Stored data entries

-- pv_equiv track=rewrite | github.com/yaohj11/S3LG | lib/eval/tools.py | process_seq_for_slt
-- ===== SOURCE A (Python) =====
-- from itertools import groupby
--
-- def process_seq_for_slt(raw_seq, end_token, mode='first'):
--     '''
--         cut seq from end_token.
--     '''
--     x = [x[0] for x in groupby(raw_seq)]
--     if end_token not in x:
--         return x
--     elif mode == 'first':
--         pos = x.index(end_token)
--         return x[:pos]
--     else:
--         pos = len(x)-1 - x[::-1].index(end_token)
--         return x[:pos]
-- ===== SOURCE B (Python) =====
-- def process_seq_for_slt(raw_seq, end_token, mode='first'):
--     '''
--         cut seq from end_token. One fused pass: collapse consecutive
--         duplicates and track the cut position at the same time.
--     '''
--     out = []
--     cut = None
--     for v in raw_seq:
--         if not out or v != out[-1]:
--             out.append(v)
--             if v == end_token:
--                 cut = len(out) - 1
--                 if mode == 'first':
--                     break
--     if cut is None:
--         return out
--     return out[:cut]
-- ===== Notes on version B (the rewrite author's own statement) =====
-- stated objective: alternative
-- what changed: Replaces the groupby-then-membership-then-index/reversed-index multi-pass pipeline with a single fused loop that collapses consecutive duplicates while tracking the cut position (breaking early in 'first' mode).
import Mathlib
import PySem

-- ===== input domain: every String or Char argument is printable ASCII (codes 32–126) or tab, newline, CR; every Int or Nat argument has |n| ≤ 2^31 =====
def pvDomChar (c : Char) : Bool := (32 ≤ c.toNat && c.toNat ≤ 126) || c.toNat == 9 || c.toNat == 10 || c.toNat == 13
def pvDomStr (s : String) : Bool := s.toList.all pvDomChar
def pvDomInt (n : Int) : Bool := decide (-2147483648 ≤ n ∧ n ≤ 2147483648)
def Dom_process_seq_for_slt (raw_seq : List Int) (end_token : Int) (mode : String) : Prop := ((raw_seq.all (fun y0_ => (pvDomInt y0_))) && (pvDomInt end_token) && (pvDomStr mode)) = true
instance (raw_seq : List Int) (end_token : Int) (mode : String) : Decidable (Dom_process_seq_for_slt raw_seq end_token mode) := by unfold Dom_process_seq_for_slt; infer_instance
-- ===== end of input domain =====

-- B collapses consecutive duplicates and tracks the cut position in one fused pass
-- instead of A's groupby / membership / index / reversed-index pipeline; return values agree.

-- ===== PORT A =====
-- groupby(raw_seq) firsts: drop elements equal to the previous one
def cAux : Int → List Int → List Int
  | _, [] => []
  | p, b :: rest => if b = p then cAux p rest else b :: cAux b rest

def collapse : List Int → List Int
  | [] => []
  | a :: rest => a :: cAux a rest

def process_seq_for_slt (raw_seq : List Int) (end_token : Int) (mode : String) : List Int :=
  let x := collapse raw_seq                      -- x = [x[0] for x in groupby(raw_seq)]
  if end_token ∉ x then x                        -- end_token not in x
  else if mode = "first" then
    -- pos = x.index(end_token); membership holds so index? is some (ValueError impossible; getD 0 unreachable)
    PySem.List.slice x none (some (((PySem.List.index? x end_token).getD 0 : Nat) : Int))   -- x[:pos]
  else
    -- pos = len(x)-1 - x[::-1].index(end_token); x[::-1] = x.reverse (PySem.List.slice?_none_none_neg_one);
    -- membership holds so index? is some (getD 0 unreachable)
    PySem.List.slice x none
      (some ((x.length : Int) - 1 - (((PySem.List.index? x.reverse end_token).getD 0 : Nat) : Int)))  -- x[:pos]

-- ===== PORT B =====
def bloop (e : Int) (mode : String) : List Int → List Int → Option Nat → List Int × Option Nat
  | [], out, cut => (out, cut)
  | v :: rest, out, cut =>
    if out.getLast? = some v then bloop e mode rest out cut      -- `not out or v != out[-1]` failed
    else
      let out' := out ++ [v]
      if v = e then
        if mode = "first" then (out', some (out'.length - 1))    -- break
        else bloop e mode rest out' (some (out'.length - 1))
      else bloop e mode rest out' cut

def process_seq_for_slt_alt (raw_seq : List Int) (end_token : Int) (mode : String) : List Int :=
  let p := bloop end_token mode raw_seq [] none
  match p.2 with
  | none => p.1
  | some c => p.1.take c

-- ===== PRECONDITION & SPEC =====
def Spec_process_seq_for_slt (raw_seq : List Int) (end_token : Int) (mode : String) (out : List Int) : Prop := out = process_seq_for_slt_alt raw_seq end_token mode
instance (raw_seq : List Int) (end_token : Int) (mode : String) (out : List Int) : Decidable (Spec_process_seq_for_slt raw_seq end_token mode out) := by unfold Spec_process_seq_for_slt; infer_instance

-- ===== CLAIM (what is proved, stated in full; the proofs are below) =====
def Claim_equal_process_seq_for_slt : Prop := ∀ (raw_seq : List Int) (end_token : Int) (mode : String), Dom_process_seq_for_slt raw_seq end_token mode → Spec_process_seq_for_slt raw_seq end_token mode (process_seq_for_slt raw_seq end_token mode)

-- ===== LEMMAS AND PROOFS =====

-- finish step of B: apply the recorded cut
def fin (p : List Int × Option Nat) : List Int :=
  match p.2 with
  | none => p.1
  | some c => p.1.take c

-- index of the LAST occurrence
def lastIndex? : List Int → Int → Option Nat
  | [], _ => none
  | v :: rest, e =>
    match lastIndex? rest e with
    | some i => some (i + 1)
    | none => if v = e then some 0 else none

What is being asked:
Take every line above carrying "cAux" and return it.

Expected answer:
def cAux : Int → List Int → List Int
  | p, b :: rest => if b = p then cAux p rest else b :: cAux b rest
  | a :: rest => a :: cAux a rest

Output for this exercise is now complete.